We have always used the same one as the installment account. And the money has shown up there and then later used for the return. This time it did not show up. Alta is right that there are three CRA payment options when doing a transfer. But I don't see where CRA specifies which one to use. It likely does not matter. 

I tried calling them just for peace of mind. OK - Still busy and unable to connect. If you listen long enough it says that they have a new express NOA system that is so fast it doesn't reflect payments made. It goes on to say that to check if your payment has been made/received, to check your own bank account and/or to check your MyAccount account. The link for the MyAccount account details is the one that is not working and gives the AC-020 error.


----------



## AltaRed

agent99 said:


> We have always used the same one as the installment account. And the money has shown up there and then later used for the return. This time it did not show up. Alta is right that there are three CRA payment options when doing a transfer. But I don't see where CRA specifies which one to use. It likely does not matter.

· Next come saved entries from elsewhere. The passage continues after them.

-- pv_equiv track=rewrite | github.com/fitz-s/zeus | scripts/check_live_order_e2e.py | _order_identity_consistent
-- ===== SOURCE A (Python) =====
-- def _order_identity_consistent(evidence: dict[str, list[str]]) -> bool:
--     values = {
--         value
--         for source_values in evidence.values()
--         for value in source_values
--         if value
--     }
--     return bool(values) and len(values) == 1
-- ===== SOURCE B (Python) =====
-- def _order_identity_consistent(evidence: dict[str, list[str]]) -> bool:
--     ref = None
--     found = False
--     for source_values in evidence.values():
--         for value in source_values:
--             if not value:
--                 continue
--             if not found:
--                 ref = value
--                 found = True
--             elif value != ref:
--                 return False
--     return found
-- ===== Notes on version B (the rewrite author's own statement) =====
-- stated objective: simpler
-- what changed: Replaces building a set of all distinct non-empty values and testing its size with a single compare-as-you-go scan keeping one reference value and a found flag, returning False at the first mismatch.
import Mathlib
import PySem

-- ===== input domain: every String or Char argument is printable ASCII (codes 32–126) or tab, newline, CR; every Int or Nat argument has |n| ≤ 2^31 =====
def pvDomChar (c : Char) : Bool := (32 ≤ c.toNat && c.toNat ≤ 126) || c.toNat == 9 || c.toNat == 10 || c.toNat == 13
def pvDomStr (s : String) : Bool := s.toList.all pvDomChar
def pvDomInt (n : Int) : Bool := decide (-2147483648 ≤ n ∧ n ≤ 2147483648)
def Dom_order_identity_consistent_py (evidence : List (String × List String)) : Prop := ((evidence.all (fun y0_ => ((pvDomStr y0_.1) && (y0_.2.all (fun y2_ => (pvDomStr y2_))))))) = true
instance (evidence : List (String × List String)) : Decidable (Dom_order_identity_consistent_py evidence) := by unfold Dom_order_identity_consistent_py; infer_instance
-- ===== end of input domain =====

-- ===== PORT A =====
-- B replaces the distinct-value set with a single kept reference and early exit; simpler, O(1) extra space.
-- set comprehension over evidence.values(): fold Set.add over each non-empty value, in iteration order
def order_identity_consistent_py (evidence : List (String × List String)) : Bool :=
  let values : PySem.Set String :=
    evidence.foldl
      (fun s p => p.2.foldl (fun s v => if v = "" then s else PySem.Set.add s v) s)
      PySem.Set.empty
  -- bool(values) and len(values) == 1
  decide (PySem.Set.len values ≠ 0) && decide (PySem.Set.len values = 1)

-- ===== PORT B =====
-- inner loop: state is the reference (none = nothing recorded yet); result none = early `return False`
def oicAltInner (r : Option String) : List String → Option (Option String)
  | [] => some r
  | v :: vs =>
    if v = "" then oicAltInner r vs
    else
      match r with
      | none => oicAltInner (some v) vs
      | some x => if v = x then oicAltInner (some x) vs else none

-- outer loop over the sources
def oicAltOuter (r : Option String) : List (String × List String) → Option (Option String)
  | [] => some r
  | p :: es =>
    match oicAltInner r p.2 with
    | none => none
    | some r' => oicAltOuter r' es

def order_identity_consistent_py_alt (evidence : List (String × List String)) : Bool :=
  match oicAltOuter none evidence with
  | none => false          -- early return False
  | some r => r.isSome     -- return found

-- ===== PRECONDITION & SPEC =====
def Spec_order_identity_consistent_py (evidence : List (String × List String)) (out : Bool) : Prop := out = order_identity_consistent_py_alt evidence
instance (evidence : List (String × List String)) (out : Bool) : Decidable (Spec_order_identity_consistent_py evidence out) := by unfold Spec_order_identity_consistent_py; infer_instance

-- ===== CLAIM (what is proved, stated in full; the proofs are below) =====
def Claim_equal_order_identity_consistent_py : Prop := ∀ (evidence : List (String × List String)), Dom_order_identity_consistent_py evidence → Spec_order_identity_consistent_py evidence (order_identity_consistent_py evidence)

-- ===== LEMMAS AND PROOFS =====

-- the conditional set insertion A's comprehension performs on one value
def oicAdd (s : PySem.Set String) (v : String) : PySem.Set String :=
  if v = "" then s else PySem.Set.add s v

theorem oicAdd_len_le (s : PySem.Set String) (v : String) :
    s.length ≤ (oicAdd s v).length := by
  simp only [oicAdd, PySem.Set.add]
  split
  · exact le_refl _
  · split
    · exact le_refl _
    · simp

theorem oic_len_mono_inner (l : List String) (s : PySem.Set String) :
    s.length ≤ (l.foldl oicAdd s).length := by
  induction l generalizing s with
  | nil => simp
  | cons v vs ih => exact le_trans (oicAdd_len_le s v) (ih _)

theorem oic_len_mono_outer (es : List (String × List String)) (s : PySem.Set String) :
    s.length ≤ (es.foldl (fun s p => p.2.foldl oicAdd s) s).length := by
  induction es generalizing s with
  | nil => simp
  | cons q es ih => exact le_trans (oic_len_mono_inner q.2 s) (ih _)

-- correspondence between B's reference state and A's set-so-far
def oicCorr (r : Option String) (s : PySem.Set String) : Prop :=
  (r = none ∧ s = []) ∨ (∃ x, r = some x ∧ s = [x])

theorem oic_inner_inv (l : List String) (r : Option String) (s : PySem.Set String)
    (h : oicCorr r s) :
    (oicAltInner r l = none → 2 ≤ (l.foldl oicAdd s).length) ∧
    (∀ r', oicAltInner r l = some r' → oicCorr r' (l.foldl oicAdd s)) := by
  induction l generalizing r s with
  | nil =>
    refine ⟨by simp [oicAltInner], ?_⟩
    intro r' hr'
    simp [oicAltInner] at hr'
    simpa [hr'] using h
  | cons v vs ih =>
    by_cases hv : v = ""
    · simpa [oicAltInner, hv, oicAdd] using ih r s h
    · rcases h with ⟨hr, hs⟩ | ⟨x, hr, hs⟩
      · subst hr; subst hs
        have hcorr : oicCorr (some v) (oicAdd [] v) := by
          right; exact ⟨v, rfl, by simp [oicAdd, hv, PySem.Set.add, PySem.Set.contains]⟩
        simpa [oicAltInner, hv] using ih (some v) (oicAdd [] v) hcorr
      · subst hr; subst hs
        by_cases hvx : v = x
        · subst hvx
          have hadd : oicAdd [v] v = [v] := by
            simp [oicAdd, hv, PySem.Set.add, PySem.Set.contains]
          have := ih (some v) (oicAdd [v] v) (by rw [hadd]; exact Or.inr ⟨v, rfl, rfl⟩)
          simpa [oicAltInner, hv] using this
        · have hadd : oicAdd [x] v = [x, v] := by
            simp [oicAdd, hv, PySem.Set.add, PySem.Set.contains, hvx]
          constructor
          · intro _
            simp only [List.foldl, hadd]
            exact le_trans (by simp) (oic_len_mono_inner vs [x, v])
          · intro r' hr'
            simp [oicAltInner, hv, hvx] at hr'

theorem oic_outer_inv (es : List (String × List String)) (r : Option String)
    (s : PySem.Set String) (h : oicCorr r s) :
    (oicAltOuter r es = none →
      2 ≤ (es.foldl (fun s p => p.2.foldl oicAdd s) s).length) ∧
    (∀ r', oicAltOuter r es = some r' →
      oicCorr r' (es.foldl (fun s p => p.2.foldl oicAdd s) s)) := by
  induction es generalizing r s with
  | nil =>
    refine ⟨by simp [oicAltOuter], ?_⟩
    intro r' hr'
    simp [oicAltOuter] at hr'
    simpa [hr'] using h
  | cons p es ih =>
    obtain ⟨h1, h2⟩ := oic_inner_inv p.2 r s h
    constructor
    · intro hn
      simp only [oicAltOuter] at hn
      cases hi : oicAltInner r p.2 with
      | none =>
        simp only [List.foldl]
        calc 2 ≤ (p.2.foldl oicAdd s).length := h1 hi
          _ ≤ _ := oic_len_mono_outer es _
      | some r1 =>
        rw [hi] at hn
        exact (ih r1 _ (h2 r1 hi)).1 hn
    · intro r' hr'
      simp only [oicAltOuter] at hr'
      cases hi : oicAltInner r p.2 with
      | none => rw [hi] at hr'; simp at hr'
      | some r1 =>
        rw [hi] at hr'
        exact (ih r1 _ (h2 r1 hi)).2 r' hr'

-- ===== VERDICT (by name: the statement is the Claim_ definition above) =====
theorem order_identity_consistent_py_spec : Claim_equal_order_identity_consistent_py := by
  intro evidence _
  unfold Spec_order_identity_consistent_py order_identity_consistent_py order_identity_consistent_py_alt
  show (decide (PySem.Set.len (List.foldl (fun s p => List.foldl oicAdd s p.2) ([] : PySem.Set String) evidence) ≠ 0) &&
      decide (PySem.Set.len (List.foldl (fun s p => List.foldl oicAdd s p.2) ([] : PySem.Set String) evidence) = 1)) =
    (match oicAltOuter none evidence with | none => false | some r => r.isSome)
  obtain ⟨h1, h2⟩ := oic_outer_inv evidence none ([] : PySem.Set String) (Or.inl ⟨rfl, rfl⟩)
  cases ho : oicAltOuter none evidence with
  | none =>
    have hge := h1 ho
    simp only [PySem.Set.len]
    simp
    intro _
    omega
  | some r =>
    rcases h2 r ho with ⟨hr, hs⟩ | ⟨x, hr, hs⟩
    · rw [hr, hs]
      simp [PySem.Set.len]
    · rw [hr, hs]
      simp [PySem.Set.len]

The descriptions I see in Scotiabank's Bill Payees list of my chequing account seems pretty clear on which one is which. Right now, I see a choice of:

CRA 2016 TAX RT

CRATAX INSTAL

Had the same clarity when I had a CIBC chequing account.


----------



## agent99

There are three options on BMO. I forget what they are exactly, but they follow the CRA site's instructions. 



> *How to pay your individual taxes online*
> Sign in to your financial institution's online individual banking service.
> Under “Add a payee,” look for an option such as:
> CRA (revenue)- current year-tax return
> CRA (revenue)- tax amount owing
> CRA (revenue)- tax instalment
> Enter your 9 digit social insurance number as your CRA account number.


Considering we used the tax installment option, surprising the money did not end up there! 

We used Studio Tax and it seems it may not be designed to use the new Express NOA feature. It took 12 days for our NOA to show up while Express NOA should show up next day. This is the link that describes the Express NOA. At the bottom it talks about payments not being shown, but this applies to the EXPRESS NOA it seems:


> *Why does Express NOA not show the payment?*
> Tax returns that are filed electronically are assessed so quickly that any payments you send with your return are not likely to show up on your NOA. This means that the payment also would not show up in the Express NOA service. Check your online banking to confirm your payment to the CRA or by logging into My Account to see your account balance.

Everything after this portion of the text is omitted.